Imani Harrington (she/her) is a writer, author, and conceptual artist who has documented the conditions of women since the age of twenty-five. She was an editor for the anthology Positive/Negative: Women of Color and HIV/AIDS: A Collection of Plays (2002), and her play Love & Danger (1995) was among the first to address women and HIV. Her other titles include The Communal Plays and Other Narratives, On Writing I, ISSHOWAT, and House of Leaven.
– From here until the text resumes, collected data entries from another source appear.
-- pv_equiv track=rewrite | github.com/sheamus-hei/whiteboarding | misc/match_phone_codes.py | match3
-- ===== SOURCE A (Python) =====
-- def match3(prefixes, nums):
--   matching = []
--   for num in nums:
--     appended = False
--     for prefix in prefixes:
--       if num.startswith(prefix):
--         if appended == False:
--           appended = True
--           matching.append(prefix)
--         elif len(matching[-1]) < len(prefix):
--           matching[-1] = prefix
--     if appended == False:
--       matching.append("")
--   return matching
-- ===== SOURCE B (Python) =====
-- def match3(prefixes, nums):
--     # For each num, return its longest prefix that occurs in `prefixes` ("" if none):
--     # instead of scanning all prefixes per num, probe num's own prefixes longest-first
--     # against a hash set built once.
--     pset = set(prefixes)
--     def best(num):
--         for k in range(len(num), 0, -1):
--             cand = num[:k]
--             if cand in pset:
--                 return cand
--         return ""
--     return [best(num) for num in nums]
-- ===== Notes on version B (the rewrite author's own statement) =====
-- stated objective: faster
-- what changed: B builds a hash set of the prefixes once and, for each num, probes num's own prefixes longest-first for set membership, instead of A's per-num scan over the whole prefix list maintaining an appended flag and rewriting the list's last element.
import Mathlib
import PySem

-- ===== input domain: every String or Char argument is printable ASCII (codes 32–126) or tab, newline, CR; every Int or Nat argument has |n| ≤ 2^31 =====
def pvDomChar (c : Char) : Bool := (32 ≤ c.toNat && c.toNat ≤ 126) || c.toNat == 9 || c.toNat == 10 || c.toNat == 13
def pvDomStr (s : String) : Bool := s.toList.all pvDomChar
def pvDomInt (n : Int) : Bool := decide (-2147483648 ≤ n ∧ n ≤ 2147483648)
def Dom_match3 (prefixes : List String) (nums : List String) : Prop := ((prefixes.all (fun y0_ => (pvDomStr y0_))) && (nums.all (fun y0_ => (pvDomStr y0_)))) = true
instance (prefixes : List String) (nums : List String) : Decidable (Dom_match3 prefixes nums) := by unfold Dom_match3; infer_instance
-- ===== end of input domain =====

-- B replaces A's per-num scan over all prefixes by longest-first probes of num's own
-- prefixes against a set of the prefixes built once (objective: faster).

-- ===== PORT A =====
-- inner loop body over one prefix; state = (appended, matching).
-- matching[-1] is read with pyGet? (-1) (list is nonempty whenever appended = true,
-- so the .getD "" default is never used); 'matching[-1] = prefix' is dropLast ++ [prefix],
-- exact on a nonempty list.
def match3InnerStep (num : String) (st : Bool × List String) (pfx : String) : Bool × List String :=
  if PySem.Str.startswith num pfx then
    if st.1 = false then (true, st.2 ++ [pfx])
    else if PySem.Str.len ((PySem.List.pyGet? st.2 (-1)).getD "") < PySem.Str.len pfx then
      (st.1, st.2.dropLast ++ [pfx])
    else st
  else st

def match3 (prefixes : List String) (nums : List String) : List String :=
  nums.foldl
    (fun matching num =>
      let st := prefixes.foldl (match3InnerStep num) (false, matching)
      if st.1 = false then st.2 ++ [""] else st.2)
    []

-- ===== PORT B =====
-- 'for k in range(len(num), 0, -1): if num[:k] in pset: return num[:k]' / 'return ""'
def match3Best (pset : PySem.Set String) (num : String) : Nat → String
  | 0 => ""
  | k + 1 =>
      let cand := PySem.Str.slice num none (some ((k + 1 : Nat) : Int))
      if PySem.Set.contains pset cand then cand else match3Best pset num k

def match3_alt (prefixes : List String) (nums : List String) : List String :=
  let pset := PySem.Set.ofList prefixes
  nums.map (fun num => match3Best pset num num.toList.length)

-- ===== PRECONDITION & SPEC =====
def Spec_match3 (prefixes : List String) (nums : List String) (out : List String) : Prop := out = match3_alt prefixes nums
instance (prefixes : List String) (nums : List String) (out : List String) : Decidable (Spec_match3 prefixes nums out) := by unfold Spec_match3; infer_instance

-- ===== CLAIM (what is proved, stated in full; the proofs are below) =====
def Claim_equal_match3 : Prop := ∀ (prefixes : List String) (nums : List String), Dom_match3 prefixes nums → Spec_match3 prefixes nums (match3 prefixes nums)

-- ===== LEMMAS AND PROOFS =====

-- abstract single-num accumulator for A's inner loop
def optStep (num : String) (o : Option String) (p : String) : Option String :=
  if PySem.Str.startswith num p then
    match o with
    | none => some p
    | some c => if PySem.Str.len c < PySem.Str.len p then some p else some c
  else o
-- pv_equiv track=rewrite | github.com/RoeiBrudo/StateMachineLearning | Automata - MultiClassifier/helpers.py | get_all_prefix
-- ===== SOURCE A (Python) =====
-- def word2key(arr):
--     if not arr:
--         return ''
--     else:
--         str = ''
--         for i in arr:
--             if len(str) != 0:
--                 str = str + ',' + i
--             else:
--                 str = i
--         return str
--
-- def key2word(str):
--     if str == '':
--         return []
--     else:
--         return str.split(',')
--
-- def get_all_prefix(str):
--     prefixes = []
--     word = key2word(str)
--     for i in range(len(word)):
--         str_lst = []
--         for j in range(i+1):
--             str_lst.append(word[j])
--         prefixes.append(word2key(str_lst))
--     return prefixes
-- ===== SOURCE B (Python) =====
-- def get_all_prefix(str):
--     tokens = [] if str == '' else str.split(',')
--     prefixes = []
--     acc = ''
--     for w in tokens:
--         acc = w if not acc else acc + ',' + w
--         prefixes.append(acc)
--     return prefixes
-- ===== Notes on version B (the rewrite author's own statement) =====
-- stated objective: simpler
-- what changed: Replaces A's nested rebuild-and-rejoin (for each i, re-collect word[0..i] and re-fold it into a string) with one sweep over the tokens maintaining a running accumulator string that is appended to the result at each step.
import Mathlib
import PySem

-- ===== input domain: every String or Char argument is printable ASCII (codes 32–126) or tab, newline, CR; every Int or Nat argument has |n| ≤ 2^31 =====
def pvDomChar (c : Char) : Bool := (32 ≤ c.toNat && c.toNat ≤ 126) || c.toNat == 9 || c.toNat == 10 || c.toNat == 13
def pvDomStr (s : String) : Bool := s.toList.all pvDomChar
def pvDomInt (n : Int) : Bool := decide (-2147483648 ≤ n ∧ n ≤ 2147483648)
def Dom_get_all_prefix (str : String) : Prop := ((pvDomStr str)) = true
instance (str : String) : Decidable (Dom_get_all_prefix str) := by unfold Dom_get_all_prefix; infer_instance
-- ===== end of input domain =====

-- B replaces A's per-index rebuild-and-rejoin of each prefix with a single accumulating sweep (objective: simpler).

-- ===== PORT A =====
def word2key (arr : List String) : String :=
  if arr = [] then ""
  else arr.foldl (fun s i => if PySem.Str.len s ≠ 0 then s ++ "," ++ i else i) ""

def key2word (s : String) : List String :=
  if s = "" then [] else (PySem.Str.split? s ",").getD []

def get_all_prefix (str : String) : List String :=
  let word := key2word str
  (PySem.List.pyRange 0 (PySem.List.len word) 1).foldl
    (fun prefixes i =>
      let str_lst := (PySem.List.pyRange 0 (i + 1) 1).foldl
        (fun l j => l ++ [PySem.List.pyGetD word j ""]) []
      prefixes ++ [word2key str_lst]) []

-- ===== PORT B =====
def get_all_prefix_alt (str : String) : List String :=
  let tokens := if str = "" then [] else (PySem.Str.split? str ",").getD []
  (tokens.foldl (fun st w =>
      let acc := if st.2 = "" then w else st.2 ++ "," ++ w
      (st.1 ++ [acc], acc)) ([], "")).1

-- ===== PRECONDITION & SPEC =====
def Spec_get_all_prefix (str : String) (out : List String) : Prop := out = get_all_prefix_alt str
instance (str : String) (out : List String) : Decidable (Spec_get_all_prefix str out) := by unfold Spec_get_all_prefix; infer_instance

-- ===== CLAIM (what is proved, stated in full; the proofs are below) =====
def Claim_equal_get_all_prefix : Prop := ∀ (str : String), Dom_get_all_prefix str → Spec_get_all_prefix str (get_all_prefix str)

-- ===== LEMMAS AND PROOFS =====

-- the common step function: the string both Pythons build from the accumulator and the next token
def pvStep (s i : String) : String := if s = "" then i else s ++ "," ++ i

lemma word2key_eq_foldl (l : List String) : word2key l = l.foldl pvStep "" := by
  unfold word2key
  split
  · simp [*]
  · apply PySem.List.foldl_congr_mem
    intro s i _
    simp only [pvStep, PySem.Str.len_eq]
    by_cases h : s = "" <;> simp [h]

lemma range_map_getD_eq_take (word : List String) (m : ℕ) (hm : m ≤ word.length) :
    (List.range m).map (fun k => word.getD k "") = word.take m := by
  apply List.ext_getElem
  · simpa using hm
  · intro i h1 h2
    have : i < word.length := lt_of_lt_of_le (by simpa using h1) hm
    simp [List.getD_eq_getElem?_getD, List.getElem?_eq_getElem this]

lemma a_entry (word : List String) (k : ℕ) (hk : k < word.length) :
    (PySem.List.pyRange 0 ((k : ℤ) + 1) 1).foldl
      (fun l j => l ++ [PySem.List.pyGetD word j ""]) [] = word.take (k + 1) := by
  rw [PySem.List.foldl_append_singleton_eq_map, PySem.List.pyRange_one]
  have : ((k : ℤ) + 1 - 0).toNat = k + 1 := by omega
  rw [this, ← range_map_getD_eq_take word (k + 1) (by omega)]
  simp [List.map_map, Function.comp_def]

lemma a_eq_map (word : List String) :
    (PySem.List.pyRange 0 (PySem.List.len word) 1).foldl
      (fun prefixes i =>
        prefixes ++ [word2key ((PySem.List.pyRange 0 (i + 1) 1).foldl
          (fun l j => l ++ [PySem.List.pyGetD word j ""]) [])]) []
    = (List.range word.length).map (fun k => (word.take (k + 1)).foldl pvStep "") := by
  rw [PySem.List.foldl_append_singleton_eq_map, PySem.List.pyRange_one]
  simp only [PySem.List.len_eq, List.map_map, Int.sub_zero, Int.toNat_natCast]
  apply List.map_congr_left
  intro k hk
  simp only [Function.comp_apply, zero_add]
  rw [a_entry word k (List.mem_range.mp hk), word2key_eq_foldl]

lemma b_invariant (l : List String) (p : List String) (a : String) :
    (l.foldl (fun st w =>
        let acc := if st.2 = "" then w else st.2 ++ "," ++ w
        (st.1 ++ [acc], acc)) (p, a)).1
    = p ++ (List.range l.length).map (fun k => (l.take (k + 1)).foldl pvStep a) := by
  induction l generalizing p a with
  | nil => simp
  | cons w t ih =>
      simp only [List.foldl_cons, ih, List.length_cons, List.range_succ_eq_map,
        List.map_cons, List.map_map]
      simp [pvStep, Function.comp_def, List.append_assoc]

-- ===== VERDICT (by name: the statement is the Claim_ definition above) =====
theorem get_all_prefix_spec : Claim_equal_get_all_prefix := by
  intro str _
  unfold Spec_get_all_prefix get_all_prefix get_all_prefix_alt key2word
  rw [a_eq_map, b_invariant]
  simp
David Oscar Harvey (he/him) is a psychotherapist and psychoanalyst-in-training living in Philadelphia. His essay film on HIV criminalization, RED RED RED, has screened at film festivals and art spaces internationally. His writing on identity, HIV/AIDS, and film and media have appeared in numerous publications. He is an active member in the artist and activist collective What Would an HIV Doula Do?.
Mariana Iacono (she/her) is a social worker, media activist, and educator who has worked with networks of people living with HIV in Latin America and the Hispanic Caribbean for more than ten years. She is a cofounder of several HIV organizations in Argentina including Argentine Network of Positive Youth and Adolescents (RAJAP), RAP+30, and Latin American HIV-Positive Youth Network (J+LAC). She currently manages promotion and communication strategy for J+LAC, focusing on feminist issues and building a coalition of young people toward Cairo+20. Iacono’s writing has been published in Volcánicas, Midia Ninja, Vice, Anfibia, Tiempo Argentino, Hoja Blanca, and Revista Nómada.
nixie (she/they) is a transfemme HIV+ multimedia artist, writer, and parent based in Belgium. Her artwork has addressed HIV and genealogy, consent in gay spaces, the joy of parenthood, mourning, and the celebration of loss. She works mainly through mediums of text, video, performance, textiles, and painting.
Vasilios Papapitsios (they/he) is an LA-based writer, filmmaker, and artist originally from the South whose work transmutes stigma and trauma with a flair for the fantastical. Papapitsios has contributed to projects for MasterClass, AwesomenessTV, and Emmy-nominated intersectional media platform OTV | Open Television. They were recognized as a Notable Writer in the 2021 OUTFEST screenwriting lab and as an artivist storyteller in residence with UCLA’s Through Positive Eyes. They create very strange, frank, and whimsical worlds for us to wander off in, blending genres and blurring boundaries within advocacy, education, and entertainment.